Cameron says that Olsen, through various sessions related to workflow and UX, helped him understand—and then later convey to his team—how developers and content strategists can and should partner. He’s often shared a brilliant graphic from one of Olsen’s presentations—either the image itself or a by sketching it from memory—at meetings, an image that helps illustrate these common goals and interests.
He added that, even years later, HighEdWeb presenters are available to help: “The more we share and the more we learn, we’re raising our work to a higher level for everyone.”
Falling in Love with an Idea: Celebrating Alumni Engagement (literally?!)

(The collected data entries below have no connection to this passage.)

-- ===== PRECONDITION & SPEC =====
-- Pre_ excludes exactly the inputs on which A raises: some name whose count substring
-- int(name[left+1:-1]) is not a valid int literal (ValueError).
def Pre_trulyMostPopular (names : List String) (synonyms : List String) : Prop :=
  ∀ name ∈ names,
    (PySem.Int.ofStr? (PySem.Str.slice name
      (some (PySem.Str.find name "(" + 1)) (some (-1)))).isSome
instance (names : List String) (synonyms : List String) :
    Decidable (Pre_trulyMostPopular names synonyms) := by
  unfold Pre_trulyMostPopular; infer_instance

def pvWitness_trulyMostPopular : List String × List String :=
  (["John(15)", "Jon(12)", "Chris(13)"], ["(John,Jon)", "(Chris,Kris)"])

def Spec_trulyMostPopular (names : List String) (synonyms : List String) (out : List String) : Prop := out = trulyMostPopular_alt names synonyms
instance (names : List String) (synonyms : List String) (out : List String) : Decidable (Spec_trulyMostPopular names synonyms out) := by unfold Spec_trulyMostPopular; infer_instance

-- ===== CLAIM (what is proved, stated in full; the proofs are below) =====
def Claim_equal_trulyMostPopular : Prop := ∀ (names : List String) (synonyms : List String), Dom_trulyMostPopular names synonyms → Pre_trulyMostPopular names synonyms → Spec_trulyMostPopular names synonyms (trulyMostPopular names synonyms)

-- ===== LEMMAS AND PROOFS =====

-- Throughout: p is the parent map of A's root dict (identity off the key list K),
-- "dec" says p is nonincreasing in Python's string order (= lexicographic on toList),
-- "fin" says p maps into K (or is the identity).  ReachU p k x: x lies on k's parent chain.

def pf (R : PySem.Dict String String) : String → String := fun k => R.getD k k
-- ===== VERDICT (by name: the statement is the Claim_ definition above) =====
theorem fix_crime_type_enums_spec : Claim_equal_fix_crime_type_enums := by
  intro content _ hpre
  unfold Spec_fix_crime_type_enums
  obtain ⟨s0, t0, hsplit⟩ : ∃ s0 t0, pvSplit content.toList = s0 :: t0 := by
    cases h : pvSplit content.toList with
    | nil => exact absurd h (pvSplit_ne_nil content.toList)
    | cons a as => exact ⟨a, as, rfl⟩
  have hqf := pvSplit_quote_free content.toList
  rw [hsplit] at hqf
  have hqf0 : '"' ∉ s0 := hqf s0 (by simp)
  have hqft : ∀ x ∈ t0, '"' ∉ x := fun x hx => hqf x (List.mem_cons_of_mem _ hx)
  have hprem : List.IsChain (fun x y => ¬(x ∈ pvBodies ∧ y ∈ pvBodies)) t0.dropLast := by
    unfold Pre_fix_crime_type_enums at hpre
    rw [splitOn_eq_pvSplit, hsplit] at hpre
    simpa using hpre
  have hjoin : pvJoinQ (s0 :: t0) = content.toList := by
    rw [← hsplit]; exact pvJoinQ_pvSplit content.toList
  -- abbreviations for the five bodies and replacement words
  set b1 := "WhiteCollar".toList
  set b2 := "ViolentCrime".toList
  set b3 := "DrugCrime".toList
  set b4 := "PropertyCrime".toList
  set b5 := "OrganizedCrime".toList
  set w1 := "fraud".toList
  set w2 := "firearms".toList
  set w3 := "drug_offense".toList
  set w5 := "racketeering".toList
  -- the A side as five pvRepl passes
  have hA : fix_crime_type_enums content = String.ofList
      (pvRepl '"' (b5 ++ ['"']) ('"' :: w5 ++ ['"'])
        (pvRepl '"' (b4 ++ ['"']) ('"' :: w1 ++ ['"'])
          (pvRepl '"' (b3 ++ ['"']) ('"' :: w3 ++ ['"'])
            (pvRepl '"' (b2 ++ ['"']) ('"' :: w2 ++ ['"'])
              (pvRepl '"' (b1 ++ ['"']) ('"' :: w1 ++ ['"']) content.toList))))) := by
    simp only [fix_crime_type_enums, pvReplacements, List.foldl_cons, List.foldl_nil]
    simp only [PySem.Str.replace, String.toList_ofList]
    rw [show ("\"WhiteCollar\"" : String).toList = '"' :: (b1 ++ ['"']) by decide,
      show ("\"ViolentCrime\"" : String).toList = '"' :: (b2 ++ ['"']) by decide,
      show ("\"DrugCrime\"" : String).toList = '"' :: (b3 ++ ['"']) by decide,
      show ("\"PropertyCrime\"" : String).toList = '"' :: (b4 ++ ['"']) by decide,
      show ("\"OrganizedCrime\"" : String).toList = '"' :: (b5 ++ ['"']) by decide,
      show ("\"fraud\"" : String).toList = '"' :: w1 ++ ['"'] by decide,
      show ("\"firearms\"" : String).toList = '"' :: w2 ++ ['"'] by decide,
      show ("\"drug_offense\"" : String).toList = '"' :: w3 ++ ['"'] by decide,
      show ("\"racketeering\"" : String).toList = '"' :: w5 ++ ['"'] by decide]
    simp only [replace_eq_pvRepl]
  -- run the five passes with their invariants
  have hd1 : ('"' : Char) ∉ b1 := by decide
  have hd2 : ('"' : Char) ∉ b2 := by decide
  have hd3 : ('"' : Char) ∉ b3 := by decide
  have hd4 : ('"' : Char) ∉ b4 := by decide
  have hd5 : ('"' : Char) ∉ b5 := by decide
  have hqfF : ∀ (b w : List Char), ('"' : Char) ∉ w → ∀ x, '"' ∉ x → ('"' : Char) ∉ pvF b w x := by
    intro b w hww x hx
    unfold pvF
    split_ifs <;> assumption
  have hm1 : b1 ∈ pvBodies := by decide
  have hm2 : b2 ∈ pvBodies := by decide
  have hm3 : b3 ∈ pvBodies := by decide
  have hm4 : b4 ∈ pvBodies := by decide
  have hm5 : b5 ∈ pvBodies := by decide
  have hw1 : w1 ∉ pvBodies := by decide
  have hw2 : w2 ∉ pvBodies := by decide
  have hw3 : w3 ∉ pvBodies := by decide
  have hw1 : w1 ∉ pvBodies := by decide
  have hww1 : ('"' : Char) ∉ w1 := by decide
  have hww2 : ('"' : Char) ∉ w2 := by decide
  have hww3 : ('"' : Char) ∉ w3 := by decide
  have hww1 : ('"' : Char) ∉ w1 := by decide
  set t1 := pvMapNL (pvF b1 w1) t0 with ht1
  set t2 := pvMapNL (pvF b2 w2) t1 with ht2
  set t3 := pvMapNL (pvF b3 w3) t2 with ht3
  set t4 := pvMapNL (pvF b4 w1) t3 with ht4
  have hp1 := pass_top b1 w1 hd1 s0 hqf0 t0 hqft (chain_per_pass b1 hm1 _ hprem)
  have hqft1 : ∀ x ∈ t1, '"' ∉ x := pvMapNL_qf _ t0 hqft (hqfF b1 w1 hww1)
  have hprem1 := chain_pres b1 w1 hw1 t0 hprem
  have hp2 := pass_top b2 w2 hd2 s0 hqf0 t1 hqft1 (chain_per_pass b2 hm2 _ hprem1)
  have hqft2 : ∀ x ∈ t2, '"' ∉ x := pvMapNL_qf _ t1 hqft1 (hqfF b2 w2 hww2)
  have hprem2 := chain_pres b2 w2 hw2 t1 hprem1
  have hp3 := pass_top b3 w3 hd3 s0 hqf0 t2 hqft2 (chain_per_pass b3 hm3 _ hprem2)
  have hqft3 : ∀ x ∈ t3, '"' ∉ x := pvMapNL_qf _ t2 hqft2 (hqfF b3 w3 hww3)
  have hprem3 := chain_pres b3 w3 hw3 t2 hprem2
  have hp4 := pass_top b4 w1 hd4 s0 hqf0 t3 hqft3 (chain_per_pass b4 hm4 _ hprem3)
  have hqft4 : ∀ x ∈ t4, '"' ∉ x := pvMapNL_qf _ t3 hqft3 (hqfF b4 w1 hww1)
  have hprem4 := chain_pres b4 w1 hw1 t3 hprem3
  have hp5 := pass_top b5 w5 hd5 s0 hqf0 t4 hqft4 (chain_per_pass b5 hm5 _ hprem4)
  rw [hA, ← hjoin, hp1, hp2, hp3, hp4, hp5]
  -- the B side
  simp only [fix_crime_type_enums_alt]
  rw [splitOn_eq_pvSplit, hsplit]
  rw [show PySem.List.enumerate (s0 :: t0) = (0, s0) :: PySem.List.enumerate t0 (0 + 1) from
    PySem.List.enumerate_cons s0 t0 0]
  rw [List.map_cons]
  rw [if_neg (by simp)]
  rw [show (0 : Int) + 1 = 1 by norm_num]
  rw [enum_mapNL (fun x => PySem.Dict.getD ⟨pvMapL⟩ x x) t0 1
    (PySem.List.len (s0 :: t0) - 1) le_rfl (by simp [PySem.List.len])]
  rw [join_eq_pvJoinQ]
  -- both sides are pvJoinQ (s0 :: …): compose and compare the interior maps
  rw [ht4, ht3, ht2, ht1, pvMapNL_comp, pvMapNL_comp, pvMapNL_comp, pvMapNL_comp]
  refine congrArg String.ofList (congrArg pvJoinQ (congrArg (List.cons s0) ?_))
  refine pvMapNL_congr _ _ (fun x => ?_) t0
  exact comp_eq_lookup x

Allison Lambert, a marketing officer for alumni relations at Simon Fraser University in British Columbia, made a connection with a social media presentation by yours truly*.
At the time, Lambert was new to her position, so at HighEdWeb 2012 in Austin, she was looking for some cool ideas to bring back to the team to help show that they made the right decision in hiring her.

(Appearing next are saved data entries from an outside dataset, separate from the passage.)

-- pv_equiv track=rewrite | github.com/iproha94/contests | codeforces/1216/a.py | f
-- ===== SOURCE A (Python) =====
-- def f(s):
--     new_s:str = s[0]
--     count = 0
--     prev_char = new_s[-1]
--     for i in range(1, len(s)):
--         if i % 2:
--             if s[i] == prev_char:
--                 count += 1
--                 new_s += 'a' if s[i] == 'b' else 'b'
--             else:
--                 new_s += s[i]
--         else:
--             new_s += s[i]
--
--         prev_char = new_s[-1]
--
--     return f"{count}\n{new_s}"
-- ===== SOURCE B (Python) =====
-- def f(s):
--     out = []
--     count = 0
--     n = len(s)
--     for i in range(0, n - 1, 2):
--         a, b = s[i], s[i + 1]
--         out.append(a)
--         if a == b:
--             count += 1
--             out.append('a' if b == 'b' else 'b')
--         else:
--             out.append(b)
--     if n % 2:
--         out.append(s[n - 1])
--     return f"{count}\n{''.join(out)}"
-- ===== Notes on version B (the rewrite author's own statement) =====
-- stated objective: simpler
-- what changed: B replaces A's index loop with parity tests and a running prev_char by a direct iteration over adjacent pairs (step 2), emitting the even char and the (possibly flipped) odd char per pair into a list joined once, with the trailing char appended for odd lengths.
-- outside the precondition, e.g. on f(''): A raises IndexError, B returns '0\n'
import Mathlib
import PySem

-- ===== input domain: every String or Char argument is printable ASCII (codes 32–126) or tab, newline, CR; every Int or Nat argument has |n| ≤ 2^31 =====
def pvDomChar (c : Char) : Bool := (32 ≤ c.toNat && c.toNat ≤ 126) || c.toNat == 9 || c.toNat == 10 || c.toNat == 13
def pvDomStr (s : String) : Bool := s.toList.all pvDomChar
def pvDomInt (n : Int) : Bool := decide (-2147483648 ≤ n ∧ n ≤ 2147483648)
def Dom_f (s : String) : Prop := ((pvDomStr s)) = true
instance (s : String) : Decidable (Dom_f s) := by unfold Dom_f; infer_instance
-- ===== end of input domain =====

-- B iterates over adjacent pairs directly instead of A's index loop with parity tests; objective: simpler.
-- On the empty string A raises IndexError; that input is excluded by Pre_f.

-- ===== PORT A =====
-- A's for-loop over i = 1 .. len(s)-1: structural recursion over the remaining chars,
-- carrying the parity of i (odd : Bool), the built string (newS), count and prev_char.
def fALoop : List Char → Bool → List Char → Int → Char → (List Char × Int)
  | [], _, newS, count, _ => (newS, count)
  | c :: rest, odd, newS, count, prev =>
    if odd then
      if c == prev then
        fALoop rest false (newS ++ [if c == 'b' then 'a' else 'b']) (count + 1)
          (if c == 'b' then 'a' else 'b')
      else fALoop rest false (newS ++ [c]) count c
    else fALoop rest true (newS ++ [c]) count c

def f (s : String) : String :=
  match s.toList with
  | [] => ""   -- Python: IndexError on s[0]; excluded by Pre_f
  | c0 :: rest =>
    let r := fALoop rest true [c0] 0 c0
    PySem.Int.toStr r.2 ++ "\n" ++ String.ofList r.1

-- ===== PORT B =====
-- B's step-2 loop over pairs: recursion consuming two chars at a time, appending to out.
def fBLoop : List Char → List Char → Int → (List Char × Int)
  | a :: b :: rest, out, cnt =>
    if a == b then fBLoop rest (out ++ [a, if b == 'b' then 'a' else 'b']) (cnt + 1)
    else fBLoop rest (out ++ [a, b]) cnt
  | [c], out, cnt => (out ++ [c], cnt)
  | [], out, cnt => (out, cnt)

def f_alt (s : String) : String :=
  let r := fBLoop s.toList [] 0
  PySem.Int.toStr r.2 ++ "\n" ++ String.ofList r.1

-- ===== PRECONDITION & SPEC =====
-- Pre_f excludes only the empty string, on which A raises IndexError (s[0]).
def Pre_f (s : String) : Prop := s ≠ ""
instance (s : String) : Decidable (Pre_f s) := by unfold Pre_f; infer_instance
def pvWitness_f : String := "abba"

def Spec_f (s : String) (out : String) : Prop := out = f_alt s
instance (s : String) (out : String) : Decidable (Spec_f s out) := by unfold Spec_f; infer_instance

-- ===== CLAIM (what is proved, stated in full; the proofs are below) =====
def Claim_equal_f : Prop := ∀ (s : String), Dom_f s → Pre_f s → Spec_f s (f s)

-- ===== LEMMAS AND PROOFS =====

theorem fALoop_cons_true (c : Char) (rest newS : List Char) (count : Int) (prev : Char) :
    fALoop (c :: rest) true newS count prev =
      if c == prev then
        fALoop rest false (newS ++ [if c == 'b' then 'a' else 'b']) (count + 1)
          (if c == 'b' then 'a' else 'b')
      else fALoop rest false (newS ++ [c]) count c := by
  simp [fALoop]

-- A's loop in an even-index state just copies the next char (the even branch ignores prev).
theorem fALoop_cons_false (c : Char) (rest newS : List Char) (count : Int) (prev : Char) :
    fALoop (c :: rest) false newS count prev = fALoop rest true (newS ++ [c]) count c := by
  simp [fALoop]

theorem fBLoop_cons2 (a b : Char) (rest out : List Char) (cnt : Int) :
    fBLoop (a :: b :: rest) out cnt =
      if a == b then fBLoop rest (out ++ [a, if b == 'b' then 'a' else 'b']) (cnt + 1)
      else fBLoop rest (out ++ [a, b]) cnt := rfl

-- State correspondence: A's loop at an odd index with prev = a (the char just emitted)
-- computes the same result as B's pair loop on a :: rest.
theorem pv_key (n : Nat) : ∀ (rest : List Char), rest.length ≤ n →
    ∀ (acc : List Char) (cnt : Int) (a : Char),
    fALoop rest true (acc ++ [a]) cnt a = fBLoop (a :: rest) acc cnt := by
  induction n with
  | zero =>
    intro rest h acc cnt a
    have hr : rest = [] := List.eq_nil_of_length_eq_zero (Nat.le_zero.mp h)
    subst hr
    simp [fALoop, fBLoop]
  | succ n ih =>
    intro rest h acc cnt a
    match rest with
    | [] => simp [fALoop, fBLoop]
    | [b] =>
      rw [fALoop_cons_true, fBLoop_cons2]
      by_cases hab : a = b
      · subst hab
        simp [fALoop, fBLoop]
      · rw [if_neg (by simp [Ne.symm hab]), if_neg (by simp [hab])]
        simp [fALoop, fBLoop]
    | b :: c :: r =>
      have hr : r.length ≤ n := by simp at h; omega
      rw [fALoop_cons_true, fBLoop_cons2]
      by_cases hab : a = b
      · subst hab
        rw [if_pos (show (a == a) = true from beq_self_eq_true a),
          if_pos (show (a == a) = true from beq_self_eq_true a), fALoop_cons_false]
        have := ih r hr (acc ++ [a, if a == 'b' then 'a' else 'b']) (cnt + 1) c
        simpa only [List.append_assoc, List.cons_append, List.nil_append] using this
      · rw [if_neg (by simp [Ne.symm hab]), if_neg (by simp [hab]), fALoop_cons_false]
        have := ih r hr (acc ++ [a, b]) cnt c
        simpa only [List.append_assoc, List.cons_append, List.nil_append] using this

-- ===== VERDICT (by name: the statement is the Claim_ definition above) =====
theorem f_spec : Claim_equal_f := by
  intro s _ hpre
  unfold Spec_f f f_alt
  cases hl : s.toList with
  | nil => exact absurd (String.toList_eq_nil_iff.mp hl) hpre
  | cons c0 rest =>
    have := pv_key rest.length rest (le_refl _) [] 0 c0
    simp only [List.nil_append] at this
    simp [this]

“The ‘We Met at E-town’ idea was absolutely perfect,” she said, citing an example used within a larger presentation called No Such Thing as TMI: How to Create a Culture of Sharing. “My ‘A-ha! Moment’ was more of a, ‘Wow, she’s presenting a fantastic event that is completely doable and engaging.’”
Lambert came back to the office and pondered the idea a bit—she was still figuring out her new job. She also says she needed to present the ‘We Met At’ idea as one that was easy to implement, with little to no budget.
“After I had that all squared away, I presented my proposal, and the team was really excited,” she said.
Lambert said she ran the “We Fell in Love at SFU” campaign twice. The first time around, in 2013, she wasn’t sure what to expect, but they ended with 27 stories, collected through various campaigns. Once posted to a Facebook album, she shared through multiple channels; the likes, comments, and shares poured in.
“We were able to reconnect with some amazing alumni that we thought we had lost touch with,” she explains, adding that it included some charter alumni who met the year the school opened, in 1965.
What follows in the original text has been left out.